From: | Hilary Young <hilaryanyoung@yahoo.ca> |
To: | Obligations list <obligations@uwo.ca> |
Thrasher Colleen <colleen.thrasher@cas-satj.gc.ca> | |
Date: | 18/02/2021 12:59:49 |
Subject: | Re: Did Mustapha v. Culligan fundamentally change the "thin skull" principle? |
Background to my comment: in my third year of law school I attempted to read every negligence case citing Mustapha to determine whether the injuries claimed were psychological, physical or both. The questions I approached in my research were 1) whether ordinary fortitude was ever applied in the context of physical injury; 2) does ordinary fortitude bring something specific to the negligence analysis in cases involving psychological injury (and if so, what); and 3) if ordinary fortitude is particularly relevant to psychological injury, does it a) undermine the SCC’s narrative that the divide between physical and psychological injury is artificial and/or b) marginalize plaintiffs with psychological injury who are subjected to a unique test. My conclusions (briefly) were that the majority of cases applying ordinary fortitude involved psychological injury. And, when applying the concept of ordinary fortitude, there was a tendency on the part of counsel and judges at trial level to ask/argue the question, “Is this plaintiff a person of ordinary fortitude?”. My view is that this question is altogether different from the actual test for remoteness. Further, in the context of psychological injury, it sets the plaintiff up for an unfortunate probing inquiry into their history of mental illness and/or trauma rather than focusing on the actual question of legal causation stemming from the standard of care breach.

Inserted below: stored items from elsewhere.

-- pv_equiv track=rewrite | github.com/jramaswami/Binary_Search_Python | two_non_overlapping_lists_with_target_sums.py | solve
-- ===== SOURCE A (Python) =====
-- from math import inf
-- from collections import namedtuple
--
-- Interval = namedtuple('Interval', ['length', 'start', 'end'])
--
-- def intervals_overlap(interval1, interval2):
--     """Return True if intervals overlap."""
--     # |-----|
--     #    |-----|
--     #
--     # |----------|
--     #   |-----|
--     if interval1.start <= interval2.start <= interval1.end:
--         return True
--     #   |-----|
--     #|-----|
--     if interval1.start <= interval2.end <= interval1.end:
--         return True
--     #    |-----|
--     # |-----------|
--     if interval2.start <= interval1.start <= interval2.end:
--         return True
--     return False
--
-- def solve(nums, k):
--     sums = dict()
--     curr_sum = 0
--     sums[0] = -1
--     intervals = []
--     for j, n in enumerate(nums):
--         curr_sum += n
--         delta = curr_sum - k
--         if delta in sums:
--             i = sums[delta]
--             length = j - i
--             intervals.append(Interval(length, i+1, j))
--         sums[curr_sum] = j
--
--     intervals.sort()
--     soln = inf
--     for i, a in enumerate(intervals):
--         # If twice the length of the current interval is greater than
--         # the current solution we can stop because (1) The current
--         # interval was already paired with a smaller interval or
--         # (2) the current interval must be paired with a larger interval
--         # which will not beat the current solution.
--         if 2 * a.length > soln:
--             break
--         for j, b in enumerate(intervals[i+1:], start=i+1):
--             if not intervals_overlap(a, b):
--
--                 soln = min(soln, a.length + b.length)
--     return -1 if soln == inf else soln
-- ===== SOURCE B (Python) =====
-- def solve(nums, k):
--     # One pass with a prefix-sum dict: the shortest k-sum subarray ending at each
--     # index pairs with the best (shortest) k-sum subarray ending strictly to its
--     # left, tracked by a running prefix-minimum of lengths per end index.
--     last = {0: -1}
--     best = []          # best[t] = min length of a k-sum subarray ending at index <= t
--     run = None
--     ans = None
--     curr = 0
--     for j, x in enumerate(nums):
--         curr += x
--         if curr - k in last:
--             i = last[curr - k]
--             length = j - i
--             if i >= 0 and best[i] is not None:
--                 cand = best[i] + length
--                 if ans is None or cand < ans:
--                     ans = cand
--             if run is None or length < run:
--                 run = length
--         best.append(run)
--         last[curr] = j
--     return -1 if ans is None else ans
-- ===== Notes on version B (the rewrite author's own statement) =====
-- stated objective: alternative
-- what changed: Replaces A's collect-all-intervals, sort-by-length and pairwise non-overlap scan with early break by a single left-to-right pass that keeps a per-index prefix-minimum of interval lengths and pairs each newly found k-sum subarray with the best one ending strictly to its left.
import Mathlib
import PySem

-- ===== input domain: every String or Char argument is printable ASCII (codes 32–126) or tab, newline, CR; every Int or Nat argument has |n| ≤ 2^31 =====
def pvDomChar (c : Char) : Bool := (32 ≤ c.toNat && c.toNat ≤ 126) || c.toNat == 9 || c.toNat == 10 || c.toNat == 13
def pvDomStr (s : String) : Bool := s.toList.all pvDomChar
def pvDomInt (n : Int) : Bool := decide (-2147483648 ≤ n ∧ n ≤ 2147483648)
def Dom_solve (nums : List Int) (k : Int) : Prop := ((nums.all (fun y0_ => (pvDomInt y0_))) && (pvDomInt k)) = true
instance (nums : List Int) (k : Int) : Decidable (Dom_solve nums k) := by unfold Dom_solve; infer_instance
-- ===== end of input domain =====

-- B replaces A's sort-by-length plus pairwise non-overlap scan by one linear pass
-- keeping a per-index prefix-minimum of subarray lengths (objective: alternative).

-- ===== PORT A =====
-- Interval namedtuple = (length, start, end) : Int × Int × Int

def intervalsOverlap (i1 i2 : Int × Int × Int) : Bool :=
  if i1.2.1 ≤ i2.2.1 ∧ i2.2.1 ≤ i1.2.2 then true
  else if i1.2.1 ≤ i2.2.2 ∧ i2.2.2 ≤ i1.2.2 then true
  else if i2.2.1 ≤ i1.2.1 ∧ i1.2.1 ≤ i2.2.2 then true
  else false

-- one iteration of A's first loop (state: sums dict, curr_sum, intervals)
def solveStepA (k : Int)
    (st : PySem.Dict Int Int × Int × List (Int × Int × Int)) (jn : Int × Int) :
    PySem.Dict Int Int × Int × List (Int × Int × Int) :=
  let curr := st.2.1 + jn.2
  let delta := curr - k
  let ivs :=
    match st.1.get? delta with
    | some i => st.2.2 ++ [(jn.1 - i, i + 1, jn.1)]
    | none => st.2.2
  (st.1.insert curr jn.1, curr, ivs)

-- Python tuple sort key: lexicographic on (length, start, end)
def ivKey (iv : Int × Int × Int) : Lex (Int × Lex (Int × Int)) :=
  toLex (iv.1, toLex (iv.2.1, iv.2.2))

-- min(soln, v) where soln may be inf (= none)
def minInf (s : Option Int) (v : Int) : Option Int :=
  match s with
  | none => some v
  | some m => some (min m v)

-- A's double loop with the early break (soln = none is inf, which never triggers the break)
def pairLoop : List (Int × Int × Int) → Option Int → Option Int
  | [], soln => soln
  | a :: rest, soln =>
    if (match soln with | none => false | some s => decide (s < 2 * a.1)) then soln
    else
      pairLoop rest
        (rest.foldl (fun s b => if intervalsOverlap a b then s else minInf s (a.1 + b.1)) soln)

def solve (nums : List Int) (k : Int) : Int :=
  let ivs := ((PySem.List.enumerate nums 0).foldl (solveStepA k)
    ((PySem.Dict.empty : PySem.Dict Int Int).insert 0 (-1), 0, [])).2.2
  match pairLoop (PySem.List.sorted ivs ivKey) none with
  | none => -1
  | some v => v

-- ===== PORT B =====
-- one iteration of B's single pass (state: last dict, best list, run, ans, curr)
def solveStepB (k : Int)
    (st : PySem.Dict Int Int × List (Option Int) × Option Int × Option Int × Int)
    (jx : Int × Int) :
    PySem.Dict Int Int × List (Option Int) × Option Int × Option Int × Int :=
  let last := st.1
  let best := st.2.1
  let curr := st.2.2.2.2 + jx.2
  let ra :=
    match last.get? (curr - k) with
    | some i =>
      let length := jx.1 - i
      let ans :=
        if 0 ≤ i then
          match PySem.List.pyGetD best i none with
          | some bi =>
            match st.2.2.2.1 with
            | none => some (bi + length)
            | some a => if bi + length < a then some (bi + length) else some a
          | none => st.2.2.2.1
        else st.2.2.2.1
      let run :=
        match st.2.2.1 with
        | none => some length
        | some r => if length < r then some length else some r
      (run, ans)
    | none => (st.2.2.1, st.2.2.2.1)
  (last.insert curr jx.1, best ++ [ra.1], ra.1, ra.2, curr)

def solve_alt (nums : List Int) (k : Int) : Int :=
  let st := (PySem.List.enumerate nums 0).foldl (solveStepB k)
    ((PySem.Dict.empty : PySem.Dict Int Int).insert 0 (-1), [], none, none, 0)
  match st.2.2.2.1 with
  | none => -1
  | some v => v

-- ===== PRECONDITION & SPEC =====
def Spec_solve (nums : List Int) (k : Int) (out : Int) : Prop := out = solve_alt nums k
instance (nums : List Int) (k : Int) (out : Int) : Decidable (Spec_solve nums k out) := by
  unfold Spec_solve; infer_instance

-- ===== CLAIM (what is proved, stated in full; the proofs are below) =====
def Claim_equal_solve : Prop := ∀ (nums : List Int) (k : Int), Dom_solve nums k → Spec_solve nums k (solve nums k)

-- ===== LEMMAS AND PROOFS =====

-- shape of every interval produced by the scan: length = end - start + 1, 0 ≤ start ≤ end < j
def IvShape (j : Int) (ivs : List (Int × Int × Int)) : Prop :=
  ∀ iv ∈ ivs, iv.1 = iv.2.2 - iv.2.1 + 1 ∧ 0 ≤ iv.2.1 ∧ iv.2.1 ≤ iv.2.2 ∧ iv.2.2 < j

-- candidate sums of B's ordered pairs: second interval ends strictly before first starts
def cands (ivs : List (Int × Int × Int)) : List Int :=
  ivs.flatMap (fun a => (ivs.filter (fun b => decide (b.2.2 < a.2.1))).map (fun b => b.1 + a.1))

I’m in agreement that Mustapha does not change the “thin-skull” doctrine. The principle that a tortfeasor has to take their victim as they are only applies once remoteness is made out – that is, where the injury was already foreseeable in a general way. Then, the extent of the injury is covered by damages. However, my understanding of Mustapha is that the SCC intended to articulate and apply the test for remoteness for both psychological and physical injuries, in a fact pattern involving psychological injury. The test for remoteness is whether the injury that occurred was a “real risk” of the defendant’s breach, where a “real risk” is one which could occur to the mind of a reasonable man in the position of the defendant and which he would not brush aside as far fetched. According to former Chief Justice McLachlin, the question of what a person of ordinary fortitude would suffer “is inherent in the notion of foreseeability”. That is to say that a defendant can only foresee those injuries that people of ordinary fortitude would reasonably suffer. Since it is inherent in the concept of foreseeability, I suppose it could be applied to physical injury as well. Indeed, at para 94 of Greenway-Brown, the BCCA rephrases the conclusion in terms of ordinary fortitude: a person of ordinary fortitude may reasonably incur soft-tissue injuries and associated chronic pain / psychological distress after minor car accidents. However, my particular view is that there is no need to rephrase it because there is no advantage (and there is disadvantage) to using the language of ordinary fortitude.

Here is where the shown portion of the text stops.